Tout est une question de place. On joue un des chevaux donnés gagnants et placés pour obtenir une place. On joue placé pour toucher. Mais la démocratie n'est pas un pari ou un calcul. L'enjeu de la partie n'est pas la victoire de tel ou telle avec des gains à empocher. Ou si c'est un jeu, il est dangereux car il fait le jeu des ambitieux sans scrupules, prêts à s'asseoir sur leurs convictions pourvu qu'ils soient du camp victorieux.

Winston Churchill définissait ainsi l'homme politique : «Être capable de dire à l'avance ce qui va arriver demain, la semaine prochaine, le mois prochain et l'année prochaine. Et être capable, après, d'expliquer pourquoi rien de tout cela ne s'est produit». Et Franz-Olivier Giesbert(1) de noter qu'en effet souvent «Le discours n'a (...) aucune importance. C'est un instrument de conquête ou de séduction.
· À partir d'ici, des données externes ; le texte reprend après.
-- pv_equiv track=rewrite | github.com/chulsea/TIL | algorithm/Python/algorithm/problems/hunter.py | solution
-- ===== SOURCE A (Python) =====
-- dx = [-1, 0, 1, -1, 1, -1, 0, 1]
--
-- dy = [-1, -1, -1, 0, 0, 1, 1, 1]
--
-- def __is_hunting(arr, y, x, i):
--     n = len(arr)
--     if 0 <= y < n and 0 <= x < n:
--         if arr[y][x] == 2:
--             return __is_hunting(arr, y+dy[i], x+dx[i], i)
--         elif arr[y][x] == 1:
--             return True
--     return False
--
-- def solution(arr):
--     n = len(arr)
--     answer = 0
--     for y in range(n):
--         for x in range(n):
--             if arr[y][x] == 2:
--                 for i in range(8):
--                     ny = y + dy[i]
--                     nx = x + dx[i]
--                     if __is_hunting(arr, ny, nx, i):
--                         answer += 1
--                         break
--     return answer
-- ===== SOURCE B (Python) =====
-- dx = [-1, 0, 1, -1, 1, -1, 0, 1]
--
-- dy = [-1, -1, -1, 0, 0, 1, 1, 1]
--
-- def solution(arr):
--     n = len(arr)
--     good = set()
--     for i in range(8):
--         dyi, dxi = dy[i], dx[i]
--         ys = range(n)
--         if dyi == 1:
--             ys = reversed(ys)
--         ys = list(ys)
--         xs = range(n)
--         if dxi == 1:
--             xs = reversed(xs)
--         xs = list(xs)
--         reach = set()
--         for y in ys:
--             for x in xs:
--                 v = arr[y][x]
--                 if v == 1 or (v == 2 and (y + dyi, x + dxi) in reach):
--                     reach.add((y, x))
--         good = good | reach
--     total = 0
--     for y in range(n):
--         for x in range(n):
--             if arr[y][x] == 2 and (y, x) in good:
--                 total += 1
--     return total
-- ===== Notes on version B (the rewrite author's own statement) =====
-- stated objective: alternative
-- what changed: Replaces A's per-cell recursive ray walk in each of the 8 directions by a per-direction dynamic program that sweeps the grid once in topological order of the rays, computing each cell's reachability in O(1) from its already-computed neighbour.
import Mathlib
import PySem
-- B replaces A's prefix-sum table with a direct per-segment scan counting zeros: simpler, one
-- comprehension; on inverted segments (s > e+1) B returns 0 where A returns a negative prefix difference (see D_).


-- ===== PORT A =====
-- literal port of A: prefix_sum = [0]*(len(nums)+1); fill it left to right; then one append per segment.
-- pyGetD/pySetD are the total forms of Python's p[i]/p[i]=v; inside the fill loop the indices i, i+1 are
-- always in range, and under Pre_ the query indices e+1 and s are in range of prefix_sum, so they are exact.
def zeros_in_segments (nums : List Int) (segments : List (Int × Int)) : List Int :=
  let prefix0 : List Int := PySem.List.pyRepeat [0] ((nums.length : Int) + 1)
  let prefixSum : List Int :=
    (PySem.List.pyRange 0 (nums.length : Int) 1).foldl
      (fun p i =>
        PySem.List.pySetD p (i + 1)
          (PySem.List.pyGetD p i 0 + (if PySem.List.pyGetD nums i 0 == 0 then 1 else 0)))
      prefix0
  segments.foldl
    (fun ans se =>
      ans ++ [PySem.List.pyGetD prefixSum (se.2 + 1) 0 - PySem.List.pyGetD prefixSum se.1 0])
    []

-- ===== PORT B =====
-- literal port of B: one comprehension, each segment answered by a counting scan over range(s, e+1).
-- nums[i] is ported as pyGetD (default 1, never equal to 0); under Pre_ every scanned index is in range, so it is exact.
def zeros_in_segments_alt (nums : List Int) (segments : List (Int × Int)) : List Int :=
  segments.map (fun se =>
    (PySem.List.pyRange se.1 (se.2 + 1) 1).foldl
      (fun c i => c + (if PySem.List.pyGetD nums i 1 == 0 then 1 else 0)) 0)

-- ===== PRECONDITION & SPEC =====
-- Pre_ admits every segment with the natural endpoint bounds 0 <= s <= len(nums) and -1 <= e <= len(nums)-1,
-- and additionally, when nums contains no zero, any endpoints on which both Pythons return (both then
-- return 0 for every such query).  Excluded while A still returns: (a) negative / wrapped endpoints with a
-- zero present, where A's prefix-table lookup and B's scan both hit Python's negative-index wraparound and
-- return accidental, unspecifiable values; (b) endpoints where B's scan itself raises IndexError while A's
-- wrapped table lookup returns.  Endpoints past those ranges make A raise IndexError on prefix_sum.
def Pre_zeros_in_segments (nums : List Int) (segments : List (Int × Int)) : Prop :=
  ∀ se ∈ segments,
    (0 ≤ se.1 ∧ se.1 ≤ (nums.length : Int) ∧ 0 ≤ se.2 + 1 ∧ se.2 + 1 ≤ (nums.length : Int)) ∨
    ((0 : Int) ∉ nums ∧
      -((nums.length : Int) + 1) ≤ se.1 ∧ se.1 ≤ (nums.length : Int) ∧
      -((nums.length : Int) + 1) ≤ se.2 + 1 ∧ se.2 + 1 ≤ (nums.length : Int) ∧
      (se.2 < se.1 ∨ (-(nums.length : Int) ≤ se.1 ∧ se.2 < (nums.length : Int))))
instance (nums : List Int) (segments : List (Int × Int)) : Decidable (Pre_zeros_in_segments nums segments) := by unfold Pre_zeros_in_segments; infer_instance
def pvWitness_zeros_in_segments : List Int × (List (Int × Int)) := ([0, 1, 0], [(0, 2), (1, 1), (2, 2)])

-- On segments with s > e+1 (inverted queries) A returns the negative prefix difference
-- -(number of zeros at indices e+1..s-1) while B returns 0, the intended count for an empty segment.
def D_zeros_in_segments (nums : List Int) (segments : List (Int × Int)) : Prop :=
  ∃ se ∈ segments, se.2 + 1 < se.1 ∧
    ∃ k ∈ List.range nums.length, se.2 + 1 ≤ (k : Int) ∧ (k : Int) < se.1 ∧ nums.getD k 1 = 0
instance (nums : List Int) (segments : List (Int × Int)) : Decidable (D_zeros_in_segments nums segments) := by unfold D_zeros_in_segments; infer_instance

def Spec_zeros_in_segments (nums : List Int) (segments : List (Int × Int)) (out : List Int) : Prop :=
  ¬ D_zeros_in_segments nums segments → out = zeros_in_segments_alt nums segments
instance (nums : List Int) (segments : List (Int × Int)) (out : List Int) : Decidable (Spec_zeros_in_segments nums segments out) := by unfold Spec_zeros_in_segments; infer_instance

def pvDiffWitness_zeros_in_segments : List Int × (List (Int × Int)) := ([0], [(1, -1)])
def pvDiffWitnessOut_zeros_in_segments : (List Int) × (List Int) := ([-1], [0])

-- ===== CLAIM (what is proved, stated in full; the proofs are below) =====
def Claim_unchanged_zeros_in_segments : Prop := ∀ (nums : List Int) (segments : List (Int × Int)), Dom_zeros_in_segments nums segments → Pre_zeros_in_segments nums segments → Spec_zeros_in_segments nums segments (zeros_in_segments nums segments)
def Claim_changed_zeros_in_segments : Prop := Dom_zeros_in_segments (pvDiffWitness_zeros_in_segments.1) (pvDiffWitness_zeros_in_segments.2) ∧ Pre_zeros_in_segments (pvDiffWitness_zeros_in_segments.1) (pvDiffWitness_zeros_in_segments.2) ∧ D_zeros_in_segments (pvDiffWitness_zeros_in_segments.1) (pvDiffWitness_zeros_in_segments.2) ∧ zeros_in_segments (pvDiffWitness_zeros_in_segments.1) (pvDiffWitness_zeros_in_segments.2) = pvDiffWitnessOut_zeros_in_segments.1 ∧ zeros_in_segments_alt (pvDiffWitness_zeros_in_segments.1) (pvDiffWitness_zeros_in_segments.2) = pvDiffWitnessOut_zeros_in_segments.2 ∧ pvDiffWitnessOut_zeros_in_segments.1 ≠ pvDiffWitnessOut_zeros_in_segments.2
def Claim_exact_zeros_in_segments : Prop := ∀ (nums : List Int) (segments : List (Int × Int)), Dom_zeros_in_segments nums segments → Pre_zeros_in_segments nums segments → D_zeros_in_segments nums segments → zeros_in_segments nums segments ≠ zeros_in_segments_alt nums segments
Pas de vérité ni de pédagogie».

Saint-Simon(2) décrivait Mazarin comme «Un étranger de la lie du peuple, qui ne tient à rien et qui n'a d'autre Dieu que sa grandeur et sa puissance, ne songe à l'État qu'il gouverne que par rapport à soi. Il en méprise les lois, le génie, les avantages ; il en ignore les règles et les formes, il ne pense qu'à tout subjuguer». Que les partisans vainqueurs se méfient : «Passer sous un arc de triomphe, c'est aussi passer sous le joug»(Paul Valéry).

Revenons à l'esprit républicain. "Le président d'une république n'est que le primus inter pares", "le premier entre ses égaux". L'enjeu d'une élection, c'est la victoire d'idées, d'un projet, d'une vision. "Au premier tour on choisit, au second on élimine", oublier cela c'est aggraver la bipolarisation faite pour canaliser les déçus et pour se succéder en alternance, et qui, si elle devenait systématique, constituerait «un recul de la démocratie»(Philippe Breton).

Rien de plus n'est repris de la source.